下半身についているものなんてとっくにお見せできない状態へとなっているし、服越しとはいえ触れているのだから先輩もそれに気づいているはず。
たぶん、何か混ぜ込まれていたのだろう。
鈍った頭ではそこまでしか考える事ができない。
ただでさえ無いと言える倫理観がさらに無くなっている。
今すぐにでも先輩へ欲求を無責任に吐き出したい。
告白をされ、更にはここまでされているのだから僕を好いてくれているのは分かる。
だからきっと、先輩は拒まずに受け入れてくれるだろう。
僕はこの欲求に抗う事をやめた。
なんて僕が主体のような考えが最後だった気がするけれど。
実際には先輩にされるがままとなっていた。
未だ少しだけ思考が鈍っているが、どちらかといえば疲労の方が濃い。
行為が終わった後に少しの間眠っていたようで、窓の外では陽が傾いていた。
今の僕は全裸でベッドに横たわっている。隣に眠る先輩も当然のように全裸だ。
着ていた服はカーペットの上に散らばっている。
裸でベッドにいるという、いけないことを侵している気分に体の内側をくすぐられているような感覚だ。

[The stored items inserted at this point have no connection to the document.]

-- pv_equiv track=rewrite | github.com/gabrielima7/OmniAGI | omniagi/reasoning/advanced.py | _apply_primitive
-- ===== SOURCE A (Python) =====
-- from typing import Any, Callable, Dict, List, Optional, Tuple
--
-- def _apply_primitive(grid: List[List[int]], op: str) -> List[List[int]]:
--     """Apply a primitive operation."""
--     import copy
--     grid = copy.deepcopy(grid)
--
--     if op == "rotate_90":
--         return [list(row) for row in zip(*grid[::-1])]
--     elif op == "rotate_180":
--         return [row[::-1] for row in grid[::-1]]
--     elif op == "rotate_270":
--         return [list(row) for row in zip(*grid)][::-1]
--     elif op == "flip_horizontal":
--         return [row[::-1] for row in grid]
--     elif op == "flip_vertical":
--         return grid[::-1]
--
--     return grid
-- ===== SOURCE B (Python) =====
-- _WORDS = {
--     "rotate_90": "VT",
--     "rotate_180": "VH",
--     "rotate_270": "TV",
--     "flip_horizontal": "H",
--     "flip_vertical": "V",
-- }
--
--
-- def _transpose(g):
--     if not g:
--         return []
--     n = min(len(r) for r in g)
--     return [[r[c] for r in g] for c in range(n)]
--
--
-- def _apply_primitive(grid, op):
--     """Apply a primitive operation, decomposed as a word over the generators
--     T (transpose), V (reverse row order), H (reverse each row)."""
--     g = [list(row) for row in grid]
--     for gen in _WORDS.get(op, ""):
--         if gen == "T":
--             g = _transpose(g)
--         elif gen == "V":
--             g = g[::-1]
--         else:  # "H"
--             g = [row[::-1] for row in g]
--     return g
-- ===== Notes on version B (the rewrite author's own statement) =====
-- stated objective: alternative
-- what changed: Replaces the five ad-hoc zip/slice branches by a table-driven interpreter: each op is looked up as a word over three generators (transpose, reverse-rows, reverse-each-row) and the word is folded over the grid; transpose is computed by min-row-length indexing, which reproduces zip's truncation exactly, so equivalence is total (jagged and empty grids included).
import Mathlib
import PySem

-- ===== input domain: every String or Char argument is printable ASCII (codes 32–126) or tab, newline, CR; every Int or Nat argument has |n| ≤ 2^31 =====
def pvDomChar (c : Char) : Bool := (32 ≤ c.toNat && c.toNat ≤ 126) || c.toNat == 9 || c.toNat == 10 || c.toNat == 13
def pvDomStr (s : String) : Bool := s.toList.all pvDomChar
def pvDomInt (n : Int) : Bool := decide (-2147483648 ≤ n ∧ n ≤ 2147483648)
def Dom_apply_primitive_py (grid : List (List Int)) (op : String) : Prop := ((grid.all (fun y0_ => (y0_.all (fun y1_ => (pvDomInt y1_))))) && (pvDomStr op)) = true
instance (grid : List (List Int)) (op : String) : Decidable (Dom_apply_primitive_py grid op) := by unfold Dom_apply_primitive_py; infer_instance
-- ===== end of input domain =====

-- B replaces A's five zip/slice branches by a table-driven interpreter over three generators
-- (transpose / reverse rows / reverse each row); alternative decomposition, same asymptotic cost.

-- ===== PORT A =====
-- zip(*ls) for a list of rows, Python semantics: truncates at the shortest row (hand port, exact)
def pvZipStar (ls : List (List Int)) : List (List Int) :=
  if h : ls ≠ [] ∧ ls.all (fun l => !l.isEmpty) then
    (ls.map (fun l => l.headD 0)) :: pvZipStar (ls.map List.tail)
  else []
termination_by (ls.headD []).length
decreasing_by
  obtain ⟨h1, h2⟩ := h
  cases ls with
  | nil => exact absurd rfl h1
  | cons a rest =>
    simp only [List.all_cons, Bool.and_eq_true, Bool.not_eq_eq_eq_not] at h2
    cases a with
    | nil => simp at h2
    | cons x xs => simp

def apply_primitive_py (grid : List (List Int)) (op : String) : List (List Int) :=
  if op = "rotate_90" then
    (pvZipStar ((PySem.List.slice? grid none none (-1)).getD [])).map (fun row => row)
  else if op = "rotate_180" then
    ((PySem.List.slice? grid none none (-1)).getD []).map
      (fun row => (PySem.List.slice? row none none (-1)).getD [])
  else if op = "rotate_270" then
    (PySem.List.slice? ((pvZipStar grid).map (fun row => row)) none none (-1)).getD []
  else if op = "flip_horizontal" then
    grid.map (fun row => (PySem.List.slice? row none none (-1)).getD [])
  else if op = "flip_vertical" then
    (PySem.List.slice? grid none none (-1)).getD []
  else grid

-- ===== PORT B =====
-- _WORDS: the op -> generator-word table of Source B
def pvWords : PySem.Dict String String :=
  PySem.Dict.ofList
    [("rotate_90", "VT"), ("rotate_180", "VH"), ("rotate_270", "TV"),
     ("flip_horizontal", "H"), ("flip_vertical", "V")]

-- _transpose of Source B: n = min row length, output indexed over range n (r[c] is in range, getD exact)
def pvTranspose (g : List (List Int)) : List (List Int) :=
  match g with
  | [] => []
  | h :: t =>
    let n := t.foldl (fun acc r => min acc r.length) h.length
    (List.range n).map (fun c => (h :: t).map (fun r => r.getD c 0))

-- one generator step of Source B's interpreter loop
def pvStep (g : List (List Int)) (gen : Char) : List (List Int) :=
  if gen = 'T' then pvTranspose g
  else if gen = 'V' then (PySem.List.slice? g none none (-1)).getD []
  else g.map (fun row => (PySem.List.slice? row none none (-1)).getD [])

def apply_primitive_py_alt (grid : List (List Int)) (op : String) : List (List Int) :=
  ((pvWords.getD op "").toList).foldl pvStep (grid.map (fun row => row))

-- ===== PRECONDITION & SPEC =====
def Spec_apply_primitive_py (grid : List (List Int)) (op : String) (out : List (List Int)) : Prop := out = apply_primitive_py_alt grid op
instance (grid : List (List Int)) (op : String) (out : List (List Int)) : Decidable (Spec_apply_primitive_py grid op out) := by unfold Spec_apply_primitive_py; infer_instance

-- ===== CLAIM (what is proved, stated in full; the proofs are below) =====
def Claim_equal_apply_primitive_py : Prop := ∀ (grid : List (List Int)) (op : String), Dom_apply_primitive_py grid op → Spec_apply_primitive_py grid op (apply_primitive_py grid op)

-- ===== LEMMAS AND PROOFS =====

theorem pv_foldmin_le (t : List (List Int)) (a : Nat) :
    t.foldl (fun acc r => min acc r.length) a ≤ a ∧
      ∀ r ∈ t, t.foldl (fun acc r => min acc r.length) a ≤ r.length := by
  induction t generalizing a with
  | nil => simp
  | cons x xs ih =>
    obtain ⟨h1, h2⟩ := ih (min a x.length)
    refine ⟨le_trans h1 (by omega), ?_⟩
    intro r hr
    rcases List.mem_cons.mp hr with hr | hr
    · subst hr; exact le_trans h1 (by omega)
    · exact h2 r hr

theorem pv_foldmin_pos (t : List (List Int)) (a : Nat) (ha : 0 < a)
    (h : ∀ r ∈ t, r ≠ []) : 0 < t.foldl (fun acc r => min acc r.length) a := by
  induction t generalizing a with
  | nil => simpa
  | cons x xs ih =>
    have hx : 0 < x.length := List.length_pos_iff.mpr (h x (by simp))
    exact ih (min a x.length) (by omega) (fun r hr => h r (by simp [hr]))

theorem pv_foldmin_tail (t : List (List Int)) (a : Nat) (ha : 0 < a)
    (h : ∀ r ∈ t, r ≠ []) :
    (t.map List.tail).foldl (fun acc r => min acc r.length) (a - 1) =
      t.foldl (fun acc r => min acc r.length) a - 1 := by
  induction t generalizing a with
  | nil => simp
  | cons x xs ih =>
    have hx : 0 < x.length := List.length_pos_iff.mpr (h x (by simp))
    simp only [List.map_cons, List.foldl_cons, List.length_tail]
    have : min (a - 1) (x.length - 1) = min a x.length - 1 := by omega
    rw [this]
    exact ih (min a x.length) (by omega) (fun r hr => h r (by simp [hr]))

theorem pv_getD_tail {α : Type} (l : List α) (c : Nat) (d : α) :
    l.tail.getD c d = l.getD (c + 1) d := by
  cases l <;> simp [List.getD]

theorem pv_zip_eq_range (m : Nat) : ∀ (h : List Int) (t : List (List Int)),
    t.foldl (fun acc r => min acc r.length) h.length = m →
    pvZipStar (h :: t) = (List.range m).map (fun c => (h :: t).map (fun r => r.getD c 0)) := by
  induction m with
  | zero =>
    intro h t hm
    rw [pvZipStar, dif_neg]
    · simp
    · rintro ⟨-, hall⟩
      rw [List.all_eq_true] at hall
      have hne : ∀ r ∈ h :: t, r ≠ [] := by
        intro r hr
        have := hall r hr
        simpa [List.isEmpty_iff] using this
      have hh : 0 < h.length := List.length_pos_iff.mpr (hne h (by simp))
      have := pv_foldmin_pos t h.length hh (fun r hr => hne r (by simp [hr]))
      omega
  | succ k ih =>
    intro h t hm
    have hne : ∀ r ∈ h :: t, r ≠ [] := by
      intro r hr
      rcases List.mem_cons.mp hr with hr | hr
      · intro he
        have := (pv_foldmin_le t h.length).1
        subst hr; subst he; simp at this hm; omega
      · intro he
        have := (pv_foldmin_le t h.length).2 r hr
        subst he; simp at this; omega
    have hh : 0 < h.length := List.length_pos_iff.mpr (hne h (by simp))
    rw [pvZipStar, dif_pos]
    · have htail : (t.map List.tail).foldl (fun acc r => min acc r.length) h.tail.length = k := by
        rw [List.length_tail, pv_foldmin_tail t h.length hh (fun r hr => hne r (by simp [hr])), hm]
        omega
      have : (h :: t).map List.tail = h.tail :: t.map List.tail := by simp
      rw [this, ih h.tail (t.map List.tail) htail]
      rw [List.range_succ_eq_map]
      simp only [List.map_cons, List.map_map]
      congr 1
      · have hhead : ∀ l ∈ h :: t, l.headD 0 = l.getD 0 0 := by
          intro l hl
          have hl0 := hne l hl
          cases l with
          | nil => exact absurd rfl hl0
          | cons x xs => simp [List.getD]
        have := List.map_congr_left hhead
        simpa using this
      · apply List.map_congr_left
        intro c _
        have hc : ∀ l ∈ h :: t, l.tail.getD c 0 = l.getD (c + 1) 0 :=
          fun l _ => pv_getD_tail l c 0
        simpa [Function.comp] using List.map_congr_left hc
    · refine ⟨by simp, ?_⟩
      rw [List.all_eq_true]
      intro l hl
      have := hne l hl
      cases l with
      | nil => exact absurd rfl this
      | cons x xs => simp

theorem pv_zipStar_eq_transpose (g : List (List Int)) : pvZipStar g = pvTranspose g := by
  cases g with
  | nil => rw [pvZipStar]; simp [pvTranspose]
  | cons h t =>
    simp only [pvTranspose]
    exact pv_zip_eq_range _ h t rfl

theorem pv_word_90 : (pvWords.getD "rotate_90" "").toList = ['V', 'T'] := by decide
theorem pv_word_180 : (pvWords.getD "rotate_180" "").toList = ['V', 'H'] := by decide
theorem pv_word_270 : (pvWords.getD "rotate_270" "").toList = ['T', 'V'] := by decide
theorem pv_word_fh : (pvWords.getD "flip_horizontal" "").toList = ['H'] := by decide
theorem pv_word_fv : (pvWords.getD "flip_vertical" "").toList = ['V'] := by decide
theorem pv_keys_words :
    pvWords.keys = ["rotate_90", "rotate_180", "rotate_270", "flip_horizontal", "flip_vertical"] := by
  decide

-- ===== VERDICT (by name: the statement is the Claim_ definition above) =====
theorem apply_primitive_py_spec : Claim_equal_apply_primitive_py := by
  intro grid op _
  unfold Spec_apply_primitive_py apply_primitive_py apply_primitive_py_alt
  by_cases h90 : op = "rotate_90"
  · subst h90
    rw [pv_word_90]
    simp [pvStep, pv_zipStar_eq_transpose]
  · by_cases h180 : op = "rotate_180"
    · subst h180
      rw [pv_word_180]
      simp [pvStep, h90]
    · by_cases h270 : op = "rotate_270"
      · subst h270
        rw [pv_word_270]
        simp [pvStep, h90, h180, pv_zipStar_eq_transpose]
      · by_cases hfh : op = "flip_horizontal"
        · subst hfh
          rw [pv_word_fh]
          simp [pvStep, h90, h180, h270]
        · by_cases hfv : op = "flip_vertical"
          · subst hfv
            rw [pv_word_fv]
            simp [pvStep, h90, h180, h270, hfh]
          · have hnone : pvWords.get? op = none := by
              rw [PySem.Dict.get?_eq_none_iff_not_mem_keys, pv_keys_words]
              simp [h90, h180, h270, hfh, hfv]
            rw [PySem.Dict.getD_eq_get?_getD, hnone]
            simp [h90, h180, h270, hfh, hfv]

衛生面的にどうなのだろうと思うところはあるが、寝る前には色々な体液が大変なことになっているため今更だろうか。
意識すれば部屋の中も淫靡な匂いに満ちている。
このまま目を閉じればすぐに眠ることが出来るだろうが、そうしてしまえば家に帰るのが遅くなってしまう。
「…………んっ」
僕が上体を起こした時の動きで先輩も起きたようで、寝ぼけ眼を擦っている。
そんな先輩の無防備な姿を見て少し体が熱を持った気がした。
これはまだ薬が残っているせいなのか、はたまた僕自身の欲望なのか。
「先輩。僕はそろそろ帰りますね」
「え? 泊まっていけばいいのに」
「男女ってのは一先ず置いて、着替えとか色々と準備がないので」
「君に合う服なら下着まで用意してあるし、生活用品も予備があるからそれを使えばいい」
この様子だと何を言っても無意味だろう。
半ば押し切られる形で僕はこのまま先輩の家に泊まることとなった。
取り敢えず親には友達の家に行くと伝えてあるし、このまま泊まることになったとだけ連絡を入れておく。
服も貸してくれると付け加えて。
明日の午後からあるバイトには一度家に帰ってからでも間に合うだろうし、バイト着も予備が店に置いてあるから最悪ここから直接向かえばいい。
着て来た服も洗って乾燥までかけてくれるのだとか。
「このままだと風邪引いちゃいますし、先にシャワー浴びます?」
「私は後で平気だから先に浴びるといいよ。部屋を出て左の突き当たりを右だ」
僕としてはどちらでもよかったので、お言葉に甘える事にした。
……のはいいんだけれど、汚れた体で服を着るのはちょっと。
人様の家だけれど、パンツと薄手のシャツを羽織るだけの格好で移動するのを許して欲しい。
洗うと分かっていてもなんとなく嫌だった。
「…………はぁ」
丁寧に体を洗ってから湯に浸かれば、気が完全に緩んで口から息が漏れでてくる。
多分大丈夫だろうけれど、念のためにもう一度体を洗おう。
自身では匂いに気付かないってのは人間不便なものだ。
時間が経ち、湯につかった事で頭がクリアになった気がする。
一人になり落ち着いたところで色々と考えることがでてきた。
今回はお礼という事で呼ばれたはずだが、気付けば先輩から告白されてそのまま行為に至った。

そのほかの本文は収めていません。